YOUR TASK: All lines from the one containing "obtain ⟨h1, h2, h3, h4, h5⟩ := hg" down to the one containing "set p1 := pvDFS", both ends included, are to be given again exactly; omit the rest of the listing below.

-=-=-

theorem pvValid_cellSet (rows cols : Int) (g : List (List String)) (i j : Int) (v : String)
    (hV : pvValid rows cols g) : pvValid rows cols (pvCellSet g i j v) := by
  obtain ⟨hlen, hrows⟩ := hV
  unfold pvCellSet
  cases hrow : g[i.toNat]? with
  | none => exact ⟨hlen, hrows⟩
  | some row =>
    refine ⟨by simpa using hlen, ?_⟩
    intro n hn row' hrow'
    rw [List.getElem?_set] at hrow'
    by_cases hni : i.toNat = n
    · subst hni
      have hin : i.toNat < g.length := by
        by_contra hle
        rw [List.getElem?_eq_none (by omega)] at hrow; simp at hrow
      simp only [if_pos rfl, if_pos hin] at hrow'
      have := hrows i.toNat hn row hrow
      have hl : row'.length = row.length := by
        have := (Option.some.inj hrow').symm
        subst this; simp
      omega
    · rw [if_neg hni] at hrow'
      exact hrows n hn row' hrow'

theorem pvValid_dfs (rows cols : Int) :
    ∀ (f : Nat) (i j : Int) (g : List (List String)), pvValid rows cols g →
      pvValid rows cols (pvDFS f i j rows cols g).2 := by
  intro f
  induction f with
  | zero => intro i j g hV; simpa [pvDFS] using hV
  | succ e ih =>
    intro i j g hV
    simp only [pvDFS]
    split
    · exact hV
    · exact ih _ _ _ (ih _ _ _ (ih _ _ _ (ih _ _ _ (pvValid_cellSet _ _ _ _ _ _ hV))))

theorem pvLive_dfs_le (rows cols : Int) :
    ∀ (f : Nat) (i j : Int) (g : List (List String)),
      pvLive rows cols (pvDFS f i j rows cols g).2 ≤ pvLive rows cols g := by
  intro f
  induction f with
  | zero => intro i j g; simp [pvDFS]
  | succ e ih =>
    intro i j g
    simp only [pvDFS]
    split
    · exact le_rfl
    · exact le_trans (ih _ _ _) (le_trans (ih _ _ _) (le_trans (ih _ _ _)
        (le_trans (ih _ _ _) (pvLive_cellSet_le rows cols g i j))))

theorem pv_sum_map_pvW_le : ∀ l : List String, (l.map pvW).sum ≤ l.length := by
  intro l
  induction l with
  | nil => simp
  | cons a t ih => simp only [List.map_cons, List.sum_cons, List.length_cons]
                   have : pvW a ≤ 1 := by unfold pvW; split <;> omega
                   omega

theorem pv_sum_le_mul {α : Type} (C : Nat) (f : α → Nat) :
    ∀ l : List α, (∀ x ∈ l, f x ≤ C) → (l.map f).sum ≤ l.length * C := by
  intro l
  induction l with
  | nil => simp
  | cons a t ih =>
    intro h
    simp only [List.map_cons, List.sum_cons, List.length_cons]
    have h1 := h a (by simp)
    have h2 := ih (fun x hx => h x (by simp [hx]))
    have : (t.length + 1) * C = t.length * C + C := by ring
    omega

theorem pvLive_le_bound (rows cols : Int) (g : List (List String)) :
    pvLive rows cols g ≤ rows.toNat * cols.toNat := by
  unfold pvLive
  have hrow : ∀ row ∈ g.take rows.toNat, pvRowLive cols row ≤ cols.toNat := by
    intro row _
    unfold pvRowLive
    exact le_trans (pv_sum_map_pvW_le _) (by simpa using List.length_take_le cols.toNat row)
  calc ((g.take rows.toNat).map (pvRowLive cols)).sum
      ≤ (g.take rows.toNat).length * cols.toNat := pv_sum_le_mul _ _ _ hrow
    _ ≤ rows.toNat * cols.toNat :=
        Nat.mul_le_mul_right _ (by simpa using List.length_take_le rows.toNat g)

-- the heart: one stack cell processed iteratively equals one recursive DFS call
theorem pvMain (rows cols : Int) :
    ∀ f : Nat, ∀ g : List (List String), pvValid rows cols g → pvLive rows cols g ≤ f →
      ∀ (i j : Int) (st : List (Int × Int)) (acc : Int),
        pvFlood rows cols ((i, j) :: st) g acc =
          pvFlood rows cols st (pvDFS (f + 1) i j rows cols g).2
            (acc + (pvDFS (f + 1) i j rows cols g).1) := by
  intro f
  induction f using Nat.strong_induction_on with
  | _ f IH =>
  intro g hV hle i j st acc
  by_cases hg : i < 0 ∨ rows ≤ i ∨ j < 0 ∨ cols ≤ j ∨ pvCellGet g i j = some "#"
  · rw [pvFlood]
    rw [dif_pos (by tauto)]
    simp only [pvDFS, if_pos hg, add_zero]
  · push_neg at hg
    obtain ⟨h1, h2, h3, h4, h5⟩ := hg
    obtain ⟨v, hv⟩ := pvCellGet_some rows cols g i j hV (by omega) (by omega) (by omega) (by omega)
    have hvne : v ≠ "#" := by rintro rfl; exact h5 hv
    have hlt : pvLive rows cols (pvCellSet g i j "#") < pvLive rows cols g :=
      pvLive_cellSet_lt rows cols g i j v (by omega) (by omega) (by omega) (by omega) hv hvne
    obtain ⟨e, rfl⟩ : ∃ e, f = e + 1 := ⟨f - 1, by omega⟩
    have hguard : ¬(i < 0 ∨ rows ≤ i ∨ j < 0 ∨ cols ≤ j ∨
        pvCellGet g i j = none ∨ pvCellGet g i j = some "#") := by
      push_neg
      exact ⟨by omega, by omega, by omega, by omega, by simp [hv], h5⟩
    rw [pvFlood, dif_neg hguard]
    have hV1 := pvValid_cellSet rows cols g i j "#" hV
    have hle1 : pvLive rows cols (pvCellSet g i j "#") ≤ e := by omega
    rw [IH e (by omega) _ hV1 hle1]
    set g1 := pvCellSet g i j "#" with hg1
    set p1 := pvDFS (e + 1) (i + 1) j rows cols g1 with hp1
    have hV2 := pvValid_dfs rows cols (e + 1) (i + 1) j g1 hV1
    have hle2 : pvLive rows cols p1.2 ≤ e := le_trans (pvLive_dfs_le rows cols _ _ _ _) hle1
    rw [IH e (by omega) _ hV2 hle2]
    set p2 := pvDFS (e + 1) (i - 1) j rows cols p1.2 with hp2
    have hV3 := pvValid_dfs rows cols (e + 1) (i - 1) j p1.2 hV2
    have hle3 : pvLive rows cols p2.2 ≤ e := le_trans (pvLive_dfs_le rows cols _ _ _ _) hle2
    rw [IH e (by omega) _ hV3 hle3]
    set p3 := pvDFS (e + 1) i (j + 1) rows cols p2.2 with hp3
    have hV4 := pvValid_dfs rows cols (e + 1) i (j + 1) p2.2 hV3
    have hle4 : pvLive rows cols p3.2 ≤ e := le_trans (pvLive_dfs_le rows cols _ _ _ _) hle3
    rw [IH e (by omega) _ hV4 hle4]
    set p4 := pvDFS (e + 1) i (j - 1) rows cols p3.2 with hp4
    have hnot : ¬(i < 0 ∨ rows ≤ i ∨ j < 0 ∨ cols ≤ j ∨ pvCellGet g i j = some "#") := by
      push_neg; exact ⟨by omega, by omega, by omega, by omega, h5⟩
    have hdfs1 : (pvDFS (e + 1 + 1) i j rows cols g).1 =
        (if pvCellGet g i j = some "D" then (1 : Int) else 0) + p1.1 + p2.1 + p3.1 + p4.1 := by
      simp only [hp4, hp3, hp2, hp1, hg1]
      conv_lhs => rw [pvDFS]
      rw [if_neg hnot]
    have hdfs2 : (pvDFS (e + 1 + 1) i j rows cols g).2 = p4.2 := by
      simp only [hp4, hp3, hp2, hp1, hg1]
      conv_lhs => rw [pvDFS]
      rw [if_neg hnot]
    rw [hdfs1, hdfs2]
    congr 1
    by_cases hD : pvCellGet g i j = some "D" <;> simp [hD] <;> ring

theorem pvSeed (rows cols i j : Int) (g : List (List String)) (hV : pvValid rows cols g) :
    pvFlood rows cols [(i, j)] g 0 =
      pvDFS (rows.toNat * cols.toNat + 1) i j rows cols g := by
  rw [pvMain rows cols (rows.toNat * cols.toNat) g hV (pvLive_le_bound rows cols g) i j [] 0]
  rw [pvFlood]
  simp

theorem pvInner_eq (rows cols r : Int) :
    ∀ (cs : List Int) (s : Int × List (List String)), pvValid rows cols s.2 →
      pvInnerA rows cols r cs s = pvInnerB rows cols r cs s ∧
        pvValid rows cols (pvInnerA rows cols r cs s).2 := by
  intro cs
  induction cs with
  | nil => intro s h; exact ⟨rfl, h⟩
  | cons c cs ih =>
    intro s h
    by_cases hc : pvCellGet s.2 r c = some "."
    · have hseed := pvSeed rows cols r c s.2 h
      have hstep : pvInnerA rows cols r (c :: cs) s =
          pvInnerA rows cols r cs
            (max s.1 (pvDFS (rows.toNat * cols.toNat + 1) r c rows cols s.2).1,
             (pvDFS (rows.toNat * cols.toNat + 1) r c rows cols s.2).2) := by
        simp [pvInnerA, hc]
      have hstepB : pvInnerB rows cols r (c :: cs) s =
          pvInnerB rows cols r cs
            (max s.1 (pvDFS (rows.toNat * cols.toNat + 1) r c rows cols s.2).1,
             (pvDFS (rows.toNat * cols.toNat + 1) r c rows cols s.2).2) := by
        simp [pvInnerB, hc, hseed]
      rw [hstep, hstepB]
      exact ih _ (pvValid_dfs rows cols _ r c s.2 h)
    · have hstep : pvInnerA rows cols r (c :: cs) s = pvInnerA rows cols r cs s := by
        simp [pvInnerA, hc]
      have hstepB : pvInnerB rows cols r (c :: cs) s = pvInnerB rows cols r cs s := by
        simp [pvInnerB, hc]
      rw [hstep, hstepB]
      exact ih s h

theorem pvScan_eq (rows cols : Int) (cs : List Int) :
    ∀ (rs : List Int) (s : Int × List (List String)), pvValid rows cols s.2 →
      rs.foldl (fun s r => pvInnerA rows cols r cs s) s =
        rs.foldl (fun s r => pvInnerB rows cols r cs s) s := by
  intro rs
  induction rs with
  | nil => intro s _; rfl
  | cons r rs ih =>
    intro s h
    obtain ⟨heq, hV⟩ := pvInner_eq rows cols r cs s h
    simp only [List.foldl_cons]
    rw [← heq]
    exact ih _ hV

theorem pvInnerA_nil (rows cols : Int) :
    ∀ (rs : List Int) (s : Int × List (List String)),
      rs.foldl (fun s r => pvInnerA rows cols r [] s) s = s := by
  intro rs
  induction rs with
  | nil => intro s; rfl
  | cons r rs ih => intro s; simpa [pvInnerA] using ih s

theorem pvInnerB_nil (rows cols : Int) :
    ∀ (rs : List Int) (s : Int × List (List String)),
      rs.foldl (fun s r => pvInnerB rows cols r [] s) s = s := by
  intro rs
  induction rs with
  | nil => intro s; rfl
  | cons r rs ih => intro s; simpa [pvInnerB] using ih s

-- ===== VERDICT (by name: the statement is the Claim_ definition above) =====
theorem countdiamonds_spec : Claim_equal_countdiamonds := by
  intro rows cols G _hDom hPre
  unfold Spec_countdiamonds countdiamonds countdiamonds_alt
  by_cases hr : 0 < rows
  · by_cases hcc : 0 < cols
    · obtain ⟨hlen, hrows⟩ := hPre hr hcc
      have hV : pvValid rows cols G := by
        refine ⟨hlen, ?_⟩
        intro n hn row hrow
        have hmem : row ∈ G := List.mem_of_getElem? hrow
        have hmemT : row ∈ G.take rows.toNat := by
          have hnG : n < G.length := by
            by_contra hle
            rw [List.getElem?_eq_none (by omega)] at hrow; simp at hrow
          have hrow' : G[n] = row := by
            rw [List.getElem?_eq_getElem hnG] at hrow
            exact Option.some.inj hrow
          have hnT : n < (G.take rows.toNat).length := by
            simp only [List.length_take]; omega
          have hT : (G.take rows.toNat)[n] = row := by
            rw [List.getElem_take]; exact hrow'
          exact hT ▸ List.getElem_mem hnT
        exact hrows row hmemT
      rw [pvScan_eq rows cols (PySem.List.pyRange 0 cols 1) (PySem.List.pyRange 0 rows 1)
        ((0 : Int), G) hV]
    · have hnil : PySem.List.pyRange 0 cols 1 = [] := PySem.List.pyRange_one_eq_nil (by omega)
      rw [hnil, pvInnerA_nil, pvInnerB_nil]
  · have hnil : PySem.List.pyRange 0 rows 1 = [] := PySem.List.pyRange_one_eq_nil (by omega)
    rw [hnil]
    rfl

-=-=-

ANSWER SPACE:
    obtain ⟨h1, h2, h3, h4, h5⟩ := hg
    obtain ⟨v, hv⟩ := pvCellGet_some rows cols g i j hV (by omega) (by omega) (by omega) (by omega)
    have hvne : v ≠ "#" := by rintro rfl; exact h5 hv
    have hlt : pvLive rows cols (pvCellSet g i j "#") < pvLive rows cols g :=
      pvLive_cellSet_lt rows cols g i j v (by omega) (by omega) (by omega) (by omega) hv hvne
    obtain ⟨e, rfl⟩ : ∃ e, f = e + 1 := ⟨f - 1, by omega⟩
    have hguard : ¬(i < 0 ∨ rows ≤ i ∨ j < 0 ∨ cols ≤ j ∨
        pvCellGet g i j = none ∨ pvCellGet g i j = some "#") := by
      push_neg
      exact ⟨by omega, by omega, by omega, by omega, by simp [hv], h5⟩
    rw [pvFlood, dif_neg hguard]
    have hV1 := pvValid_cellSet rows cols g i j "#" hV
    have hle1 : pvLive rows cols (pvCellSet g i j "#") ≤ e := by omega
    rw [IH e (by omega) _ hV1 hle1]
    set g1 := pvCellSet g i j "#" with hg1
    set p1 := pvDFS (e + 1) (i + 1) j rows cols g1 with hp1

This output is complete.